→ WHAT NEEDS TO BE DONE
Please find the lines in the following records that hold "next", and copy them.

[Collected data entries]
-- pv_equiv track=rewrite | github.com/neriaad/scholar_scraping | scholar_scraping.py | get_num_of_citations_since_n_citations
-- ===== SOURCE A (Python) =====
-- def get_num_of_citations_since_n_citations(citations: dict, n: int) -> int:
--     check = 0
--     total = 0
--     i = 0
--
--     for val in citations.values():
--         if check >= n:
--             total += val
--             i += 1
--             if i >= 10:
--                 break
--             continue
--         check += val
--
--     return total
-- ===== SOURCE B (Python) =====
-- def get_num_of_citations_since_n_citations(citations: dict, n: int) -> int:
--     vals = list(citations.values())
--     prefixes = [0]
--     for v in vals:
--         prefixes.append(prefixes[-1] + v)
--     m = next((i for i in range(len(vals)) if prefixes[i] >= n), len(vals))
--     return sum(vals[m:m + 10])
-- ===== Notes on version B (the rewrite author's own statement) =====
-- stated objective: alternative
-- what changed: Replaces A's single stateful loop (threshold flag, counter, early break) by two separated passes: build the prefix-sum list, locate the first index m whose prefix sum reaches n, and return the sum of the fixed slice vals[m:m+10].
import Mathlib
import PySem

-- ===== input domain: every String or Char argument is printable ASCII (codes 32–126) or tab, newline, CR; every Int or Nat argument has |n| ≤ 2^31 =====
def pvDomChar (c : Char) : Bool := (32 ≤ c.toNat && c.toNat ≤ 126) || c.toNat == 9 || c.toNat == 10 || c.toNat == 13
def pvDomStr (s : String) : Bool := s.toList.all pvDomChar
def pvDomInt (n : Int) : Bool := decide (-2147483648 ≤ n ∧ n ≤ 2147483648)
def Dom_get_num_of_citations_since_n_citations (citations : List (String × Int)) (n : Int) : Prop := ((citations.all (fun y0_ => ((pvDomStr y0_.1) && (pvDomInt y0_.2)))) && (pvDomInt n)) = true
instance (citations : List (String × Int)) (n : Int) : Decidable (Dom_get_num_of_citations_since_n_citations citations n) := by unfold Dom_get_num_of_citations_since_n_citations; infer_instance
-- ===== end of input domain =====

-- B replaces A's single stateful loop by two separated passes (prefix sums, then a fixed 10-slice after the crossing index); alternative decomposition, same cost.

-- ===== PORT A =====
-- A's for-loop over citations.values() with state (check, total, i) and early break at i >= 10.
def aLoop (vals : List Int) (n check total i : Int) : Int :=
  match vals with
  | [] => total
  | v :: rest =>
    if check ≥ n then
      -- total += val; i += 1; if i >= 10: break
      if i + 1 ≥ 10 then total + v
      else aLoop rest n check (total + v) (i + 1)
    else aLoop rest n (check + v) total i

def get_num_of_citations_since_n_citations (citations : List (String × Int)) (n : Int) : Int :=
  aLoop (citations.map Prod.snd) n 0 0 0

-- ===== PORT B =====
-- prefixes = [0]; for v in vals: prefixes.append(prefixes[-1] + v)
def bPrefixes (vals : List Int) : List Int :=
  vals.foldl (fun ps v => ps ++ [PySem.List.pyGetD ps (-1) 0 + v]) [0]

-- next((i for i in idxs if prefixes[i] >= n), d)
def bFind (prefixes : List Int) (n : Int) : List Int → Int → Int
  | [], d => d
  | i :: rest, d =>
    if PySem.List.pyGetD prefixes i 0 ≥ n then i else bFind prefixes n rest d

def bCore (vals : List Int) (n : Int) : Int :=
  let prefixes := bPrefixes vals
  let m := bFind prefixes n (PySem.List.pyRange 0 (vals.length : Int) 1) (vals.length : Int)
  (PySem.List.slice vals (some m) (some (m + 10))).sum

def get_num_of_citations_since_n_citations_alt (citations : List (String × Int)) (n : Int) : Int :=
  bCore (citations.map Prod.snd) n

-- ===== PRECONDITION & SPEC =====
def Spec_get_num_of_citations_since_n_citations (citations : List (String × Int)) (n : Int) (out : Int) : Prop := out = get_num_of_citations_since_n_citations_alt citations n
instance (citations : List (String × Int)) (n : Int) (out : Int) : Decidable (Spec_get_num_of_citations_since_n_citations citations n out) := by unfold Spec_get_num_of_citations_since_n_citations; infer_instance

-- ===== CLAIM (what is proved, stated in full; the proofs are below) =====
def Claim_equal_get_num_of_citations_since_n_citations : Prop := ∀ (citations : List (String × Int)) (n : Int), Dom_get_num_of_citations_since_n_citations citations n → Spec_get_num_of_citations_since_n_citations citations n (get_num_of_citations_since_n_citations citations n)

-- ===== LEMMAS AND PROOFS =====

-- common specification: skip values while the running sum is below n, then sum the next 10
def gSpec (vals : List Int) (n : Int) : Int :=
  match vals with
  | [] => 0
  | v :: rest => if n ≤ 0 then ((v :: rest).take 10).sum else gSpec rest (n - v)

-- A side
lemma aLoop_inner (vals : List Int) : ∀ (n check total i : Int), check ≥ n → 0 ≤ i → i < 10 →
    aLoop vals n check total i = total + (vals.take (10 - i.toNat)).sum := by
  induction vals with
  | nil => intro n check total i h h0 h10; simp [aLoop]
  | cons v rest ih =>
    intro n check total i h h0 h10
    simp only [aLoop, if_pos h]
    by_cases hb : i + 1 ≥ 10
    · have : 10 - i.toNat = 1 := by omega
      simp [hb, this]
    · rw [if_neg hb, ih n check (total + v) (i + 1) h (by omega) (by omega)]
      have h1 : 10 - i.toNat = (10 - (i + 1).toNat) + 1 := by omega
      rw [h1]
      simp [List.take_succ_cons]
      ring

lemma aLoop_eq_g (vals : List Int) : ∀ (n check : Int), aLoop vals n check 0 0 = gSpec vals (n - check) := by
  induction vals with
  | nil => intro n check; simp [aLoop, gSpec]
  | cons v rest ih =>
    intro n check
    by_cases h : check ≥ n
    · have hle : n - check ≤ 0 := by omega
      simp only [aLoop, if_pos h, gSpec, if_pos hle]
      rw [if_neg (by omega : ¬ ((0:Int) + 1 ≥ 10))]
      rw [aLoop_inner rest n check (0 + v) (0 + 1) h (by omega) (by omega)]
      simp [List.take_succ_cons]
    · have hle : ¬ (n - check ≤ 0) := by omega
      simp only [aLoop, if_neg h, gSpec, if_neg hle]
      rw [ih n (check + v)]
      ring_nf

-- B side: structure of bPrefixes
lemma bfold_cons (vals : List Int) : ∀ (x : Int) (ps : List Int), ps ≠ [] →
    vals.foldl (fun ps v => ps ++ [PySem.List.pyGetD ps (-1) 0 + v]) (x :: ps)
      = x :: vals.foldl (fun ps v => ps ++ [PySem.List.pyGetD ps (-1) 0 + v]) ps := by
  induction vals with
  | nil => intro x ps h; rfl
  | cons v rest ih =>
    intro x ps h
    simp only [List.foldl_cons]
    have h1 : PySem.List.pyGetD (x :: ps) (-1) 0 = PySem.List.pyGetD ps (-1) 0 := by
      rw [PySem.List.pyGetD_neg_one (x :: ps) 0 (by simp), PySem.List.pyGetD_neg_one ps 0 h,
        List.getLast_cons h]
    rw [h1, show (x :: ps) ++ [PySem.List.pyGetD ps (-1) 0 + v] = x :: (ps ++ [PySem.List.pyGetD ps (-1) 0 + v]) from rfl]
    exact ih x _ (by simp)

lemma bfold_map (vals : List Int) : ∀ (c : Int) (ps : List Int), ps ≠ [] →
    vals.foldl (fun ps v => ps ++ [PySem.List.pyGetD ps (-1) 0 + v]) (ps.map (c + ·))
      = (vals.foldl (fun ps v => ps ++ [PySem.List.pyGetD ps (-1) 0 + v]) ps).map (c + ·) := by
  induction vals with
  | nil => intro c ps h; rfl
  | cons v rest ih =>
    intro c ps h
    simp only [List.foldl_cons]
    have h1 : PySem.List.pyGetD (ps.map (c + ·)) (-1) 0 = c + PySem.List.pyGetD ps (-1) 0 := by
      rw [PySem.List.pyGetD_neg_one (ps.map (c + ·)) 0 (by simpa using h),
        PySem.List.pyGetD_neg_one ps 0 h, List.getLast_map]
    rw [h1, show (ps.map (c + ·)) ++ [c + PySem.List.pyGetD ps (-1) 0 + v]
        = (ps ++ [PySem.List.pyGetD ps (-1) 0 + v]).map (c + ·) by simp [Int.add_assoc]]
    exact ih c _ (by simp)

lemma bPrefixes_cons (v : Int) (rest : List Int) :
    bPrefixes (v :: rest) = 0 :: (bPrefixes rest).map (v + ·) := by
  unfold bPrefixes
  simp only [List.foldl_cons]
  have h0 : PySem.List.pyGetD ([0] : List Int) (-1) 0 + v = v := by
    rw [PySem.List.pyGetD_neg_one ([0] : List Int) 0 (by simp)]; simp
  rw [show ([0] : List Int) ++ [PySem.List.pyGetD ([0] : List Int) (-1) 0 + v] = 0 :: [PySem.List.pyGetD ([0] : List Int) (-1) 0 + v] from rfl, h0]
  rw [bfold_cons rest 0 [v] (by simp)]
  rw [show ([v] : List Int) = ([0] : List Int).map (v + ·) by simp]
  rw [bfold_map rest v [0] (by simp)]

lemma bPrefixes_length (vals : List Int) : (bPrefixes vals).length = vals.length + 1 := by
  induction vals with
  | nil => rfl
  | cons v rest ih => rw [bPrefixes_cons]; simp [ih]

lemma pyGetD_cons_succ_int (x : Int) (l : List Int) (i : Int) (h : 0 ≤ i) :
    PySem.List.pyGetD (x :: l) (i + 1) 0 = PySem.List.pyGetD l i 0 := by
  obtain ⟨k, rfl⟩ := Int.eq_ofNat_of_zero_le h
  have : ((k : Int) + 1) = ((k + 1 : Nat) : Int) := by push_cast; ring
  rw [this, PySem.List.pyGetD_natCast, PySem.List.pyGetD_natCast]
  rfl

lemma bFind_shift (P : List Int) (v n : Int) : ∀ (idxs : List Int) (d : Int),
    (∀ i ∈ idxs, 0 ≤ i ∧ i < (P.length : Int)) →
    bFind (0 :: P.map (v + ·)) n (idxs.map (· + 1)) (d + 1) = bFind P (n - v) idxs d + 1 := by
  intro idxs
  induction idxs with
  | nil => intro d _; rfl
  | cons i rest ih =>
    intro d hb
    obtain ⟨h0, hlt⟩ := hb i (by simp)
    simp only [List.map_cons, bFind]
    rw [pyGetD_cons_succ_int _ _ i h0]
    have hget : PySem.List.pyGetD (P.map (v + ·)) i 0 = v + PySem.List.pyGetD P i 0 := by
      rw [PySem.List.pyGetD_eq_getElem (P.map (v + ·)) 0 h0 (by simpa using hlt),
        PySem.List.pyGetD_eq_getElem P 0 h0 hlt]
      simp
    rw [hget]
    by_cases hc : PySem.List.pyGetD P i 0 ≥ n - v
    · rw [if_pos (by omega), if_pos hc]
    · rw [if_neg (by omega), if_neg hc]
      exact ih d (fun j hj => hb j (by simp [hj]))

lemma bFind_nonneg (P : List Int) (n : Int) : ∀ (idxs : List Int) (d : Int),
    (∀ i ∈ idxs, 0 ≤ i) → 0 ≤ d → 0 ≤ bFind P n idxs d := by
  intro idxs
  induction idxs with
  | nil => intro d _ hd; exact hd
  | cons i rest ih =>
    intro d hb hd
    simp only [bFind]
    split_ifs
    · exact hb i (by simp)
    · exact ih d (fun j hj => hb j (by simp [hj])) hd

lemma pyRange_succ (k : Nat) :
    PySem.List.pyRange 0 ((k : Int) + 1) 1 = 0 :: (PySem.List.pyRange 0 (k : Int) 1).map (· + 1) := by
  rw [PySem.List.pyRange_one_cons (by omega)]
  congr 1
  rw [PySem.List.pyRange_one, PySem.List.pyRange_one]
  rw [show ((k:Int) + 1 - (0 + 1)) = ((k:Int) - 0) from by ring]
  simp only [Int.sub_zero, Int.toNat_natCast, List.map_map]
  apply List.map_congr_left
  intro a _
  simp
  ring

lemma bCore_eq_g (vals : List Int) : ∀ (n : Int), bCore vals n = gSpec vals n := by
  induction vals with
  | nil => intro n; rfl
  | cons v rest ih =>
    intro n
    unfold bCore
    simp only []
    rw [bPrefixes_cons]
    have hlen : ((v :: rest).length : Int) = (rest.length : Int) + 1 := by simp
    rw [hlen, pyRange_succ rest.length]
    simp only [bFind]
    rw [PySem.List.pyGetD_zero_cons]
    by_cases hn : (0 : Int) ≥ n
    · rw [if_pos hn]
      simp only [gSpec, if_pos (by omega : n ≤ 0)]
      rw [PySem.List.slice_zero_start,
        show ((0:Int) + 10) = ((10 : Nat) : Int) from by norm_num,
        PySem.List.slice_to_natCast]
    · rw [if_neg hn]
      have hbnd : ∀ i ∈ PySem.List.pyRange 0 (rest.length : Int) 1,
          0 ≤ i ∧ i < ((bPrefixes rest).length : Int) := by
        intro i hi
        rw [PySem.List.mem_pyRange_one] at hi
        rw [bPrefixes_length]
        constructor
        · exact hi.1
        · push_cast; omega
      rw [bFind_shift (bPrefixes rest) v n _ (rest.length : Int) hbnd]
      set m := bFind (bPrefixes rest) (n - v) (PySem.List.pyRange 0 (rest.length : Int) 1) (rest.length : Int) with hm
      have hm0 : 0 ≤ m := by
        apply bFind_nonneg
        · intro i hi; exact ((PySem.List.mem_pyRange_one).1 hi).1
        · exact Int.natCast_nonneg _
      obtain ⟨k, hk⟩ := Int.eq_ofNat_of_zero_le hm0
      have h1 : m + 1 = ((k + 1 : Nat) : Int) := by rw [hk]; push_cast; ring
      rw [h1, show ((k + 1 : Nat) : Int) + 10 = ((k + 1 : Nat) : Int) + ((10 : Nat) : Int) from by norm_num,
        PySem.List.slice_natCast_add]
      simp only [List.drop_succ_cons]
      have hg : gSpec (v :: rest) n = gSpec rest (n - v) := by
        simp [gSpec, if_neg (by omega : ¬ n ≤ 0)]
      rw [hg, ← ih (n - v)]
      unfold bCore
      simp only [← hm, hk]
      rw [show ((k : Int) + 10) = ((k : Int) + ((10:Nat) : Int)) from by norm_num,
        PySem.List.slice_natCast_add]

-- ===== VERDICT (by name: the statement is the Claim_ definition above) =====
theorem get_num_of_citations_since_n_citations_spec : Claim_equal_get_num_of_citations_since_n_citations := by
  intro citations n _
  unfold Spec_get_num_of_citations_since_n_citations
  unfold get_num_of_citations_since_n_citations get_num_of_citations_since_n_citations_alt
  rw [aLoop_eq_g, bCore_eq_g]
  norm_num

→ WRITTEN RESPONSE
--     m = next((i for i in range(len(vals)) if prefixes[i] >= n), len(vals))
-- next((i for i in idxs if prefixes[i] >= n), d)
-- common specification: skip values while the running sum is below n, then sum the next 10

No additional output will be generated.